Anyone who says there is is either ignorant or selling something. A lease is a contract. A contract is a mutually binding agreement between two parties. It contains whatever terms the two parties agree upon, so READ IT, make changes that you need and don’t sign it if you can not get what you need. A landlord wants a tenant. You will never have more leverage to get what you want than you have before you sign the lease.

If you are not very comfortable with doing so on your own have an attorney help you and please do not use the attorney your sister used for her divorce! Each area of law is a specialty and having a family law attorney do your lease work is like asking a breakfast cook from the place next door to cover a shift on your make-line on a busy night! Just because they have a good idea what goes on in a kitchen does not make them a pizza cook.

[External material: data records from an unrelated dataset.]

-- pv_equiv track=rewrite | github.com/adnenabdessaied/NSVD | prog_generator/train_question_parser.py | getProgHistories
-- ===== SOURCE A (Python) =====
-- def getProgHistories(progHistToks, prgIdxToToken):
--     progHist = []
--     temp = []
--     for tok in progHistToks:
--         if tok not in [0, 1, 2]:
--             temp.append(prgIdxToToken[tok])
--             # del progHistToks[i]
--         if tok == 2:
--             # del progHistToks[i]
--             # progHist.append(" ".join(temp))
--             progHist.append(temp)
--             temp = []
--     return progHist
-- ===== SOURCE B (Python) =====
-- def getProgHistories(progHistToks, prgIdxToToken):
--     groups = []
--     toks = progHistToks
--     while 2 in toks:
--         k = toks.index(2)
--         groups.append([prgIdxToToken[t] for t in toks[:k] if t not in (0, 1)])
--         toks = toks[k + 1:]
--     return groups
-- ===== Notes on version B (the rewrite author's own statement) =====
-- stated objective: simpler
-- what changed: A walks token by token carrying two mutable accumulators (current group and result); B instead repeatedly finds the next delimiter with index, slices off the chunk before it, and emits the filtered-and-mapped slice as one group.
import Mathlib
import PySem

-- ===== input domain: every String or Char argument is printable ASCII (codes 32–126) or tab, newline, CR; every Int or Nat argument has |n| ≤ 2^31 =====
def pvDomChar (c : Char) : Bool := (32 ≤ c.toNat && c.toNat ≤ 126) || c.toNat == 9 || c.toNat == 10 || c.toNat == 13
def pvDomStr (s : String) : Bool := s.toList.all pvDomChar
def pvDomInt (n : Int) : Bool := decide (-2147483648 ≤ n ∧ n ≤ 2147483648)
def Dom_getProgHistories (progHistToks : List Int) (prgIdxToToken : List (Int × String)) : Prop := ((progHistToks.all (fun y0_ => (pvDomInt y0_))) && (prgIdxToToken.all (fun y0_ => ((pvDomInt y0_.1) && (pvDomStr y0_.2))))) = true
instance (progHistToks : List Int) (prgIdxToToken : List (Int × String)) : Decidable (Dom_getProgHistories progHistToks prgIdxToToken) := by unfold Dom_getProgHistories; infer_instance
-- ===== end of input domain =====

-- B replaces A's element-by-element accumulator loop by a "find next delimiter, slice off one group, continue" decomposition (objective: simpler).

-- ===== PORT A =====
-- A's for-loop carrying the two mutable accumulators (progHist, temp).
-- prgIdxToToken[tok] is dict lookup (first match in the association list); a missing key is KeyError,
-- excluded by Pre_; inside Pre_ the `.getD ""` default is never taken.
def pvLoopA (d : List (Int × String)) : List Int → List (List String) → List String → List (List String)
  | [], progHist, _ => progHist
  | tok :: toks, progHist, temp =>
    let temp' := if ¬(tok = 0 ∨ tok = 1 ∨ tok = 2) then temp ++ [(d.lookup tok).getD ""] else temp
    if tok = 2 then pvLoopA d toks (progHist ++ [temp']) []
    else pvLoopA d toks progHist temp'

def getProgHistories (progHistToks : List Int) (prgIdxToToken : List (Int × String)) : List (List String) :=
  pvLoopA prgIdxToToken progHistToks [] []

-- ===== PORT B =====
-- B's while-loop: while 2 is in the remaining tokens, take the chunk before the first 2
-- (toks[:k] = take k, toks.index(2) = idxOf), emit its filtered lookups as one group,
-- and continue after the delimiter (toks[k+1:] = drop (k+1)).
def pvLoopB (d : List (Int × String)) (toks : List Int) : List (List String) :=
  if h : 2 ∈ toks then
    ((toks.take (toks.idxOf 2)).filter (fun t => !(t == 0 || t == 1))).map
        (fun t => (d.lookup t).getD "")
      :: pvLoopB d (toks.drop (toks.idxOf 2 + 1))
  else []
termination_by toks.length
decreasing_by
  have hpos : 0 < toks.length := List.length_pos_of_mem h
  simp only [List.length_drop]; omega

def getProgHistories_alt (progHistToks : List Int) (prgIdxToToken : List (Int × String)) : List (List String) :=
  pvLoopB prgIdxToToken progHistToks

-- ===== PRECONDITION & SPEC =====
-- Pre_ excludes exactly the inputs where Python A raises KeyError: a token other than 0, 1, 2
-- that is not a key of prgIdxToToken.
def Pre_getProgHistories (progHistToks : List Int) (prgIdxToToken : List (Int × String)) : Prop :=
  ∀ t ∈ progHistToks, ¬(t = 0 ∨ t = 1 ∨ t = 2) → (prgIdxToToken.lookup t).isSome
instance (progHistToks : List Int) (prgIdxToToken : List (Int × String)) : Decidable (Pre_getProgHistories progHistToks prgIdxToToken) := by unfold Pre_getProgHistories; infer_instance

def pvWitness_getProgHistories : List Int × (List (Int × String)) :=
  ([3, 2, 0, 4, 2, 5], [(3, "count"), (4, "query"), (5, "end")])

def Spec_getProgHistories (progHistToks : List Int) (prgIdxToToken : List (Int × String)) (out : List (List String)) : Prop := out = getProgHistories_alt progHistToks prgIdxToToken
instance (progHistToks : List Int) (prgIdxToToken : List (Int × String)) (out : List (List String)) : Decidable (Spec_getProgHistories progHistToks prgIdxToToken out) := by unfold Spec_getProgHistories; infer_instance

-- ===== CLAIM (what is proved, stated in full; the proofs are below) =====
def Claim_equal_getProgHistories : Prop := ∀ (progHistToks : List Int) (prgIdxToToken : List (Int × String)), Dom_getProgHistories progHistToks prgIdxToToken → Pre_getProgHistories progHistToks prgIdxToToken → Spec_getProgHistories progHistToks prgIdxToToken (getProgHistories progHistToks prgIdxToToken)

-- ===== LEMMAS AND PROOFS =====

-- A's loop emits the history accumulator in front of whatever it still produces.
theorem pvLoopA_hist (d : List (Int × String)) (toks : List Int) :
    ∀ (hist : List (List String)) (temp : List String),
      pvLoopA d toks hist temp = hist ++ pvLoopA d toks [] temp := by
  induction toks with
  | nil => intro hist temp; simp [pvLoopA]
  | cons tok toks ih =>
    intro hist temp
    simp only [pvLoopA]
    by_cases h2 : tok = 2
    · subst h2
      norm_num
      rw [ih (hist ++ _), ih ([temp]), ← List.append_assoc]
    · simp only [if_neg h2]
      rw [ih hist]

-- Over a delimiter-free prefix A's loop only extends temp, by the filtered lookups.
theorem pvLoopA_no2 (d : List (Int × String)) (pre : List Int) (h : 2 ∉ pre) :
    ∀ (rest : List Int) (hist : List (List String)) (temp : List String),
      pvLoopA d (pre ++ rest) hist temp =
        pvLoopA d rest hist
          (temp ++ (pre.filter (fun t => !(t == 0 || t == 1))).map (fun t => (d.lookup t).getD "")) := by
  induction pre with
  | nil => intro rest hist temp; simp
  | cons tok pre ih =>
    intro rest hist temp
    have htok : tok ≠ 2 := fun hc => h (hc ▸ List.mem_cons_self)
    have hpre : 2 ∉ pre := fun hc => h (List.mem_cons_of_mem _ hc)
    simp only [List.cons_append, pvLoopA, if_neg htok]
    by_cases h01 : tok = 0 ∨ tok = 1
    · have hcond : ¬¬(tok = 0 ∨ tok = 1 ∨ tok = 2) := by tauto
      rw [if_neg hcond, ih hpre]
      rcases h01 with h0 | h1
      · simp [h0]
      · simp [h1]
    · have hcond : ¬(tok = 0 ∨ tok = 1 ∨ tok = 2) := by tauto
      rw [if_pos hcond, ih hpre]
      have h0 : ¬tok = 0 := fun hc => h01 (Or.inl hc)
      have h1 : ¬tok = 1 := fun hc => h01 (Or.inr hc)
      simp [h0, h1]

-- Without a delimiter A emits nothing more: the pending temp is discarded.
theorem pvLoopA_nodelim (d : List (Int × String)) (toks : List Int) (h : 2 ∉ toks) :
    ∀ (hist : List (List String)) (temp : List String), pvLoopA d toks hist temp = hist := by
  induction toks with
  | nil => intro hist temp; simp [pvLoopA]
  | cons tok toks ih =>
    intro hist temp
    have htok : tok ≠ 2 := fun hc => h (hc ▸ List.mem_cons_self)
    simp only [pvLoopA, if_neg htok]
    exact ih (fun hc => h (List.mem_cons_of_mem _ hc)) hist _

-- Decomposing a list at the first occurrence of 2.
theorem split_at_first_two (toks : List Int) (h : 2 ∈ toks) :
    toks = toks.take (toks.idxOf 2) ++ 2 :: toks.drop (toks.idxOf 2 + 1) ∧
      2 ∉ toks.take (toks.idxOf 2) := by
  induction toks with
  | nil => cases h
  | cons tok toks ih =>
    by_cases h2 : tok = 2
    · subst h2
      simp
    · have hmem : 2 ∈ toks := by
        rcases List.mem_cons.mp h with hc | hc
        · exact absurd hc.symm h2
        · exact hc
      have hidx : (tok :: toks).idxOf 2 = toks.idxOf 2 + 1 := by
        simp [h2]
      obtain ⟨heq, hnot⟩ := ih hmem
      constructor
      · rw [hidx]
        simpa using congrArg (tok :: ·) heq
      · rw [hidx]
        intro hc
        rcases List.mem_cons.mp (by simpa using hc) with hc' | hc'
        · exact h2 hc'.symm
        · exact hnot hc'

-- Main equivalence of the two loops, by strong induction on the length.
theorem pvLoop_eq (d : List (Int × String)) :
    ∀ (n : Nat) (toks : List Int), toks.length ≤ n → pvLoopA d toks [] [] = pvLoopB d toks := by
  intro n
  induction n with
  | zero =>
    intro toks hlen
    have : toks = [] := List.eq_nil_of_length_eq_zero (Nat.le_zero.mp hlen)
    subst this
    rw [pvLoopB]
    simp [pvLoopA]
  | succ n ih =>
    intro toks hlen
    by_cases h : 2 ∈ toks
    · obtain ⟨heq, hnot⟩ := split_at_first_two toks h
      have hlpos : 0 < toks.length := List.length_pos_of_mem h
      have hrest : (toks.drop (toks.idxOf 2 + 1)).length ≤ n := by
        simp only [List.length_drop]; omega
      calc pvLoopA d toks [] []
          = pvLoopA d (toks.take (toks.idxOf 2) ++ 2 :: toks.drop (toks.idxOf 2 + 1)) [] [] := by
            rw [← heq]
        _ = pvLoopA d (2 :: toks.drop (toks.idxOf 2 + 1)) []
              (((toks.take (toks.idxOf 2)).filter (fun t => !(t == 0 || t == 1))).map
                (fun t => (d.lookup t).getD "")) := by
            rw [pvLoopA_no2 d _ hnot]; simp
        _ = pvLoopB d toks := by
            simp only [pvLoopA]
            norm_num
            rw [pvLoopA_hist, ih _ hrest]
            conv_rhs => rw [pvLoopB]
            rw [dif_pos h]
            simp
    · rw [pvLoopB, dif_neg h]
      exact pvLoopA_nodelim d toks h [] []

-- ===== VERDICT (by name: the statement is the Claim_ definition above) =====
theorem getProgHistories_spec : Claim_equal_getProgHistories := by
  intro progHistToks prgIdxToToken _ _
  unfold Spec_getProgHistories getProgHistories getProgHistories_alt
  exact pvLoop_eq prgIdxToToken progHistToks.length progHistToks le_rfl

A demolition clause is not common but it will exist in leases where re-development is a possibility the landlord may want to be able to take advantage of. Assuming you are willing, at all, to take on such a property, one common approach would be for the lease contract to require the landlord to cover re-location costs including a new build out in a comparable location if the clause is exercised. There may be a sliding scale of obligation from the landlord depending on how long you have been there . Landlords don’t just offer that up, it is something one asks for in the initial negotiation. Attorneys do not generally know about those kinds of deal points either which is why having a TENANT REPRESENTATIVE broker working with you when you sign a lease is a good idea. (This is what I do when I am not writing posts in PMQ)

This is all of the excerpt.